I've just come home and found the following screen output:

[code] =>nice -n 19 "/home/chris/ggnfs/bin/msieve" -s d1532_34_2.dat -l ggnfs.log -i d1532_34_2.ini -v -nf d1532_34_2.fb -t 2 -nc2


Msieve v. 1.49 (SVN 18sep2011)
Tue May 1 12:48:30 2012
random seeds: a5a730ef e813bf12
factoring 75535181078074845018437161937882151367685849773415089372524470237498845846659369667108907186263191136699 (104 digits)
searching for 15-digit factors
commencing number field sieve (104-digit input)
R0: -30343810840966799284043776
R1: 1
A0: 1
A1: 0
A2: 766
A3: 0
A4: 1173512
skew 0.03, size 5.861e-12, alpha 1.196, combined = 8.786e-08 rroots = 0

commencing linear algebra
read 61231 cycles
cycles contain 186631 unique relations
read 186631 relations
using 20 quadratic characters above 33539634
building initial matrix
memory use: 21.7 MB
read 61231 cycles
matrix is 61053 x 61231 (18.6 MB) with weight 5560889 (90.82/col)
sparse part has weight 4193873 (68.49/col)
filtering completed in 2 passes
matrix is 61050 x 61228 (18.6 MB) with weight 5560797 (90.82/col)
sparse part has weight 4193853 (68.50/col)
matrix starts at (0, 0)
matrix is 61050 x 61228 (18.6 MB) with weight 5560797 (90.82/col)
sparse part has weight 4193853 (68.50/col)
saving the first 48 matrix rows for later
matrix includes 64 packed rows
matrix is 61002 x 61228 (17.3 MB) with weight 4389705 (71.69/col)
sparse part has weight 3921569 (64.05/col)

using block size 24400 for processor cache size 1024 kB
commencing Lanczos iteration
memory use: 12.7 MB
linear algebra at 78.7%, ETA 0h 0m61228 dimensions (78.7%, ETA 0h 0m)
linear algebra completed 21442763 of 61228 dimensions (35021.2%, ETA 925h 2m)
[/code]
Notice completed dimensions is much larger than total dimensions.
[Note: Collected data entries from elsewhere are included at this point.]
-- pv_equiv track=rewrite | github.com/chungoid/chungoid | src/chungoid/protocols/universal/tool_use.py | _group_tools_by_phase
-- ===== SOURCE A (Python) =====
-- from typing import Any, Dict, List, Optional, Set, Tuple
--
-- def _group_tools_by_phase(tools: List[str]) -> Dict[str, List[str]]:
--     """Group tools by execution phase."""
--     phases = {
--         "preparation": [],
--         "execution": [],
--         "validation": []
--     }
--
--     for tool in tools:
--         if "validate" in tool or "check" in tool:
--             phases["validation"].append(tool)
--         elif "prepare" in tool or "setup" in tool:
--             phases["preparation"].append(tool)
--         else:
--             phases["execution"].append(tool)
--
--     return phases
-- ===== SOURCE B (Python) =====
-- from typing import Dict, List
--
-- def _group_tools_by_phase(tools: List[str]) -> Dict[str, List[str]]:
--     """Group tools by execution phase (three independent passes, priority: validation > preparation > execution)."""
--     is_validation = lambda t: "validate" in t or "check" in t
--     is_preparation = lambda t: not is_validation(t) and ("prepare" in t or "setup" in t)
--     return {
--         "preparation": [t for t in tools if is_preparation(t)],
--         "execution": [t for t in tools if not is_validation(t) and not is_preparation(t)],
--         "validation": [t for t in tools if is_validation(t)],
--     }
-- ===== Notes on version B (the rewrite author's own statement) =====
-- stated objective: simpler
-- what changed: Replaces the stateful dispatch loop that appends into a mutable dict with three independent filtering passes over the input, one per phase, assembled directly into the result dict.
import Mathlib
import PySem

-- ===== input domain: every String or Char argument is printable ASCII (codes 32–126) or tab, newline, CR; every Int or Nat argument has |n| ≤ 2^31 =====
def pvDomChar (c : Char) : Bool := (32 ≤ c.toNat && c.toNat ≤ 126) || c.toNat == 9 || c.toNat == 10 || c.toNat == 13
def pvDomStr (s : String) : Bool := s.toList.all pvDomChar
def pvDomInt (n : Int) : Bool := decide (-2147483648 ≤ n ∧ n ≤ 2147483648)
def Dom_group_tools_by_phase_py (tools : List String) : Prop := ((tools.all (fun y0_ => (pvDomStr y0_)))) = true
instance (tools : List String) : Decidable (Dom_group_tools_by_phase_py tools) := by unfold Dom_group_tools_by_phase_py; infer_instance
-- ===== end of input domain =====

-- B replaces A's stateful dict-dispatch loop with three independent filtering passes (same O(n) cost, plainer structure).


-- ===== PORT A =====
-- literal port: a dict with the three phase keys, one dispatch loop appending into it, returned as items
def group_tools_by_phase_py (tools : List String) : List (String × List String) :=
  let phases : PySem.Dict String (List String) :=
    PySem.Dict.mk [("preparation", []), ("execution", []), ("validation", [])]
  (tools.foldl (fun phases tool =>
    if PySem.Str.isIn "validate" tool || PySem.Str.isIn "check" tool then
      phases.modify "validation" [] (· ++ [tool])
    else if PySem.Str.isIn "prepare" tool || PySem.Str.isIn "setup" tool then
      phases.modify "preparation" [] (· ++ [tool])
    else
      phases.modify "execution" [] (· ++ [tool])) phases).items

-- ===== PORT B =====
def isVal (t : String) : Bool := PySem.Str.isIn "validate" t || PySem.Str.isIn "check" t
def isPrep (t : String) : Bool := !isVal t && (PySem.Str.isIn "prepare" t || PySem.Str.isIn "setup" t)

def group_tools_by_phase_py_alt (tools : List String) : List (String × List String) :=
  [("preparation", tools.filter isPrep),
   ("execution", tools.filter (fun t => !isVal t && !isPrep t)),
   ("validation", tools.filter isVal)]

-- ===== PRECONDITION & SPEC =====
def Spec_group_tools_by_phase_py (tools : List String) (out : List (String × List String)) : Prop := out = group_tools_by_phase_py_alt tools
instance (tools : List String) (out : List (String × List String)) : Decidable (Spec_group_tools_by_phase_py tools out) := by unfold Spec_group_tools_by_phase_py; infer_instance

-- ===== CLAIM (what is proved, stated in full; the proofs are below) =====
def Claim_equal_group_tools_by_phase_py : Prop := ∀ (tools : List String), Dom_group_tools_by_phase_py tools → Spec_group_tools_by_phase_py tools (group_tools_by_phase_py tools)

-- ===== LEMMAS AND PROOFS =====

-- modify at each of the three literal keys just rewrites that slot
lemma mod_val (p e v : List String) (t : String) :
    (PySem.Dict.mk [("preparation", p), ("execution", e), ("validation", v)] : PySem.Dict String (List String)).modify "validation" [] (· ++ [t])
      = PySem.Dict.mk [("preparation", p), ("execution", e), ("validation", v ++ [t])] := by
  simp [PySem.Dict.modify, PySem.Dict.contains, PySem.Dict.getD, PySem.Dict.get?, PySem.Dict.insert]

lemma mod_prep (p e v : List String) (t : String) :
    (PySem.Dict.mk [("preparation", p), ("execution", e), ("validation", v)] : PySem.Dict String (List String)).modify "preparation" [] (· ++ [t])
      = PySem.Dict.mk [("preparation", p ++ [t]), ("execution", e), ("validation", v)] := by
  simp [PySem.Dict.modify, PySem.Dict.contains, PySem.Dict.getD, PySem.Dict.get?, PySem.Dict.insert]

lemma mod_exec (p e v : List String) (t : String) :
    (PySem.Dict.mk [("preparation", p), ("execution", e), ("validation", v)] : PySem.Dict String (List String)).modify "execution" [] (· ++ [t])
      = PySem.Dict.mk [("preparation", p), ("execution", e ++ [t]), ("validation", v)] := by
  simp [PySem.Dict.modify, PySem.Dict.contains, PySem.Dict.getD, PySem.Dict.get?, PySem.Dict.insert]

-- loop invariant of A's dispatch loop: the three phase lists accumulate exactly B's three filters
lemma group_tools_inv (tools : List String) (p e v : List String) :
    (tools.foldl (fun phases tool =>
      if PySem.Str.isIn "validate" tool || PySem.Str.isIn "check" tool then
        phases.modify "validation" [] (· ++ [tool])
      else if PySem.Str.isIn "prepare" tool || PySem.Str.isIn "setup" tool then
        phases.modify "preparation" [] (· ++ [tool])
      else
        phases.modify "execution" [] (· ++ [tool]))
      (PySem.Dict.mk [("preparation", p), ("execution", e), ("validation", v)])).items =
    [("preparation", p ++ tools.filter isPrep),
     ("execution", e ++ tools.filter (fun t => !isVal t && !isPrep t)),
     ("validation", v ++ tools.filter isVal)] := by
  induction tools generalizing p e v with
  | nil => simp
  | cons t ts ih =>
    simp only [List.foldl_cons, List.filter_cons]
    cases h1 : PySem.Str.isIn "validate" t <;> cases h2 : PySem.Str.isIn "check" t
    · simp at h1 h2
      rw [if_neg (by simp)]
      cases h3 : PySem.Str.isIn "prepare" t <;> cases h4 : PySem.Str.isIn "setup" t
      · simp at h3 h4
        rw [if_neg (by simp), mod_exec, ih]
        clear ih; simp_all [isPrep, isVal]
      · simp at h3 h4
        rw [if_pos (by simp), mod_prep, ih]
        clear ih; simp_all [isPrep, isVal]
      · simp at h3 h4
        rw [if_pos (by simp), mod_prep, ih]
        clear ih; simp_all [isPrep, isVal]
      · simp at h3 h4
        rw [if_pos (by simp), mod_prep, ih]
        clear ih; simp_all [isPrep, isVal]
    all_goals
      simp at h1 h2
      rw [if_pos (by simp), mod_val, ih]
      clear ih; simp_all [isPrep, isVal]

-- ===== VERDICT (by name: the statement is the Claim_ definition above) =====
theorem group_tools_by_phase_py_spec : Claim_equal_group_tools_by_phase_py := by
  intro tools _
  show group_tools_by_phase_py tools = group_tools_by_phase_py_alt tools
  simpa [group_tools_by_phase_py, group_tools_by_phase_py_alt] using group_tools_inv tools [] [] []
I've killed it since it was going nowhere, but saved all the files it created.

Any idea what was wrong?

Chris

PS. The SVN 18sep2011 is because I don't have SVN set up on this system, I tweaked the makefile to make it say 18sep2011 because I downloaded msieve then.

Looks like the LA is not converging.

It's a small enough dataset that I can download it if you post it somewhere, but offhand I'm wondering how stable the machine is. A small matrix like this does not have error checking enabled, so if it's a transient glitch you can try rerunning.